While the term ‘ESG’ first appeared in the mid-noughties, many people still don’t understand what it is or what it means for their organization. According to Gartner, ESG “refers to a collection of corporate performance evaluation criteria that assess the robustness of a company’s governance mechanisms and its ability to effectively manage its environmental and social impacts.”
However, ESG can mean different things to different individuals and organizations. As The Wall Street Journal points out, “contradictory claims about ESG abound, partly because there is no agreed definition of what counts as sustainable.” There are no defined standards around what can and can’t be classed as ESG, or on how ESG metrics should be reported, with several differing frameworks. All this leads to a lot of confusion – confusion your communications have to cut through to deliver their messages effectively.
Define ESG internally
While ESG can mean many different things to other people, you need to be clear on what it means for your organization. Take the time to define ESG within the context of your business, and ensure all employees understand the term and how to use it. This is where great internal comms come in.
Engaging employees in your brand’s story is a great way to do this. Giving a human touch to internal ESG comms by positioning employees as brand storytellers and ambassadors can have a major impact on how your business is perceived, internally and externally.
Show that you’re taking ESG seriously – bring in subject matter experts to work on your programs and to help you understand the messages you’re communicating. Don’t hesitate to showcase these experts in communications. Why not include quotes from them on the importance of ESG and your organization’s work in this area? These may seem like small things, but they can make your messages come across as much more authentic to your audience.
Our clients UBS are doing interesting work here in the B2B space, promoting ESG initiatives through various assets and media, from virtual events and microsites to interactive quizzes and speaker series. This showcases that they understand their audience’s needs for different types of content, helping to convey a more authentic story.
Bringing in influencers with content such as podcasts can also be a very powerful tool to improve authenticity. Starting a discourse about global topics, showing that you’re not afraid to have difficult conversations, is a great way to have an impact on your audience. Nike has done this recently with a series called Talking Trash, which features conversations between some of the world’s prominent climate experts and young leaders.
Make data digestible
Endless streams of unintelligible figures will put off even the most committed sustainable stakeholder.
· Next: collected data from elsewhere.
-- the DFS equals A's linear scan over all 4^k codes, one suffix at a time
theorem pvMain (pdts : List Int) (users : List (Int × Int)) :
    ∀ (k : Nat) (suffix : List Int) (a : Int × Int),
    (PySem.List.pyRange 0 ((4 : Int) ^ k) 1).foldl
      (fun acc c => pvMax acc (pvEval pdts users (pvDecode k c ++ suffix))) a
    = pvMax a (pvBest pdts users k suffix) := by
  intro k
  induction k with
  | zero =>
    intro suffix a
    rw [show ((4 : Int) ^ 0) = 0 + 1 by norm_num, PySem.List.pyRange_one_singleton]
    simp [pvBest, pvDecode]
  | succ k ih =>
    intro suffix a
    have hN : (0 : Int) < 4 ^ k := by positivity
    have ih' : ∀ (suffix : List Int) (a : Int × Int),
        (List.range ((4 : Int) ^ k).toNat).foldl
          (fun acc (j : Nat) => pvMax acc (pvEval pdts users (pvDecode k (j : Int) ++ suffix))) a
        = pvMax a (pvBest pdts users k suffix) := by
      intro suffix a
      have h := ih suffix a
      rw [PySem.List.pyRange_one, List.foldl_map] at h
      simpa using h
    have hblock : ∀ (d : Int), 0 ≤ d → d < 4 → ∀ (lo hi : Int),
        lo = d * 4 ^ k → hi = lo + 4 ^ k → ∀ (a : Int × Int),
        (PySem.List.pyRange lo hi 1).foldl
          (fun acc c => pvMax acc (pvEval pdts users (pvDecode (k + 1) c ++ suffix))) a
        = pvMax a (pvBest pdts users k (d :: suffix)) := by
      intro d hd0 hd4 lo hi hlo hhi a
      subst hlo hhi
      rw [PySem.List.pyRange_one, show d * 4 ^ k + 4 ^ k - d * 4 ^ k = 4 ^ k by ring,
        List.foldl_map]
      rw [PySem.List.foldl_congr_mem _ _
        (fun acc (j : Nat) => pvMax acc (pvEval pdts users (pvDecode k (j : Int) ++ (d :: suffix)))) a
        ?_]
      · exact ih' (d :: suffix) a
      · intro acc j hj
        rw [List.mem_range] at hj
        have hj' : (j : Int) < 4 ^ k := by omega
        rw [pvDecode_shift k d hd0 hd4 (j : Int) (by omega) hj']
        rw [List.append_assoc, List.singleton_append]
    have hpow : (4 : Int) ^ (k + 1) = 4 * 4 ^ k := by ring
    rw [hpow,
      PySem.List.pyRange_one_append 0 (4 ^ k) (4 * 4 ^ k) (by omega) (by omega),
      PySem.List.pyRange_one_append (4 ^ k) (2 * 4 ^ k) (4 * 4 ^ k) (by omega) (by omega),
      PySem.List.pyRange_one_append (2 * 4 ^ k) (3 * 4 ^ k) (4 * 4 ^ k) (by omega) (by omega),
      List.foldl_append, List.foldl_append, List.foldl_append]
    rw [hblock 0 (by omega) (by omega) 0 (4 ^ k) (by ring) (by ring) a,
      hblock 1 (by omega) (by omega) (4 ^ k) (2 * 4 ^ k) (by ring) (by ring) _,
      hblock 2 (by omega) (by omega) (2 * 4 ^ k) (3 * 4 ^ k) (by ring) (by ring) _,
      hblock 3 (by omega) (by omega) (3 * 4 ^ k) (4 * 4 ^ k) (by ring) (by ring) _]
    simp only [pvBest, List.foldl_cons, List.foldl_nil, pvMax_assoc]
-- Top of the constructed heap = result of the linear minimum scan.
theorem heapTop_eq_min (L : List Int) (hne : L ≠ []) :
    (heapConstructA L).getD 0 0 =
      (PySem.List.slice L (some 1) none).foldl (fun m v => if v < m then v else m) (L.getD 0 0) := by
  obtain ⟨a, t, rfl⟩ := List.exists_cons_of_ne_nil hne
  rw [PySem.List.slice_from_one]
  have hlen : 0 < (a :: t).length := by simp
  have hNlt : ((a :: t).length : Int) - 1 < ((a :: t).length : Int) := by omega
  rw [heapConstructA]
  set N : Int := ((a :: t).length : Int) - 1 with hN
  set q : Int := PySem.Int.floordiv N 2 with hqdef
  set res : List Int := hcLoopA ((a :: t).length + 1) (a :: t) N q with hres
  have hq : q * 2 ≤ N ∧ N < (q + 1) * 2 :=
    (PySem.Int.floordiv_eq_iff_of_pos (by norm_num : (0 : Int) < 2)).mp hqdef.symm
  have hperm : res.Perm (a :: t) := hcLoopA_perm _ _ _ _ (by omega)
  have hheapAll : ∀ i : Nat, heapAt res N i := by
    refine hcLoopA_heap _ _ _ _ (by omega) (by omega) ?_
    intro i hi
    exact ⟨fun hc => absurd hc (by omega), fun hc => absurd hc (by omega)⟩
  have hreslen : res.length = (a :: t).length := hcLoopA_length _ _ _ _
  have hheap : ∀ i : Nat, heapAt res ((res.length : Int) - 1) i := by
    intro i
    have : ((res.length : Int) - 1) = N := by rw [hreslen]
    rw [this]; exact hheapAll i
  have hminres := heap_min res hheap
  have h0lt : 0 < res.length := by omega
  have h0mem : res.getD 0 0 ∈ (a :: t) := by
    refine hperm.mem_iff.mp ?_
    rw [List.getD_eq_getElem res 0 h0lt]
    exact List.getElem_mem _
  have h0le : ∀ x ∈ (a :: t), res.getD 0 0 ≤ x := by
    intro x hx
    obtain ⟨i, hilt, hie⟩ := List.mem_iff_getElem.mp (hperm.mem_iff.mpr hx)
    have := hminres i hilt
    rw [List.getD_eq_getElem res 0 hilt] at this
    rw [hie] at this
    exact this
  obtain ⟨hm1, hm2, hm3⟩ := foldl_min_spec t a
  have hgD : (a :: t).getD 0 0 = a := rfl
  have htail : (a :: t).tail = t := rfl
  rw [htail, hgD]
  set m : Int := t.foldl (fun m v => if v < m then v else m) a with hm
  have hmmem : m ∈ (a :: t) := by
    rcases hm1 with h' | h'
    · rw [h']; exact List.mem_cons_self
    · exact List.mem_cons_of_mem _ h'
  have hmle : ∀ x ∈ (a :: t), m ≤ x := by
    intro x hx
    rcases List.mem_cons.mp hx with rfl | hx'
    · exact hm2
    · exact hm3 x hx'
  exact le_antisymm (h0le m hmmem) (hmle _ h0mem)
Data visualization is a powerful tool for communication and emotional impact. Oatly did this well in their 2021 Sustainability Report, visualizing their key statistics through infographics. Whether static or animated, infographics can make internal ESG metrics and KPIs much clearer and easier to understand.
Simplify complex topics
When dealing with the complexities and lack of clarity around ESG, your communication must simplify the topic rather than add to the confusion. Popular in B2C, like the campaign from Inches Cider about their green creds and sustainability, video content is an excellent way of communicating complex topics, drawing information into a straightforward, engaging narrative your audience can follow.
As shown by De Beers Group’s blueprint for creating a positive and sustainable impact, video content perfectly complements written words, allowing for greater storytelling and emotion.
Communicating your ESG stories shouldn’t have to be a challenge. By ensuring all of your stakeholders understand what ESG means to your business, creating authentic, simple communication and breaking down your data into digestible pieces of content, you are one step closer to having a solid ESG communication strategy.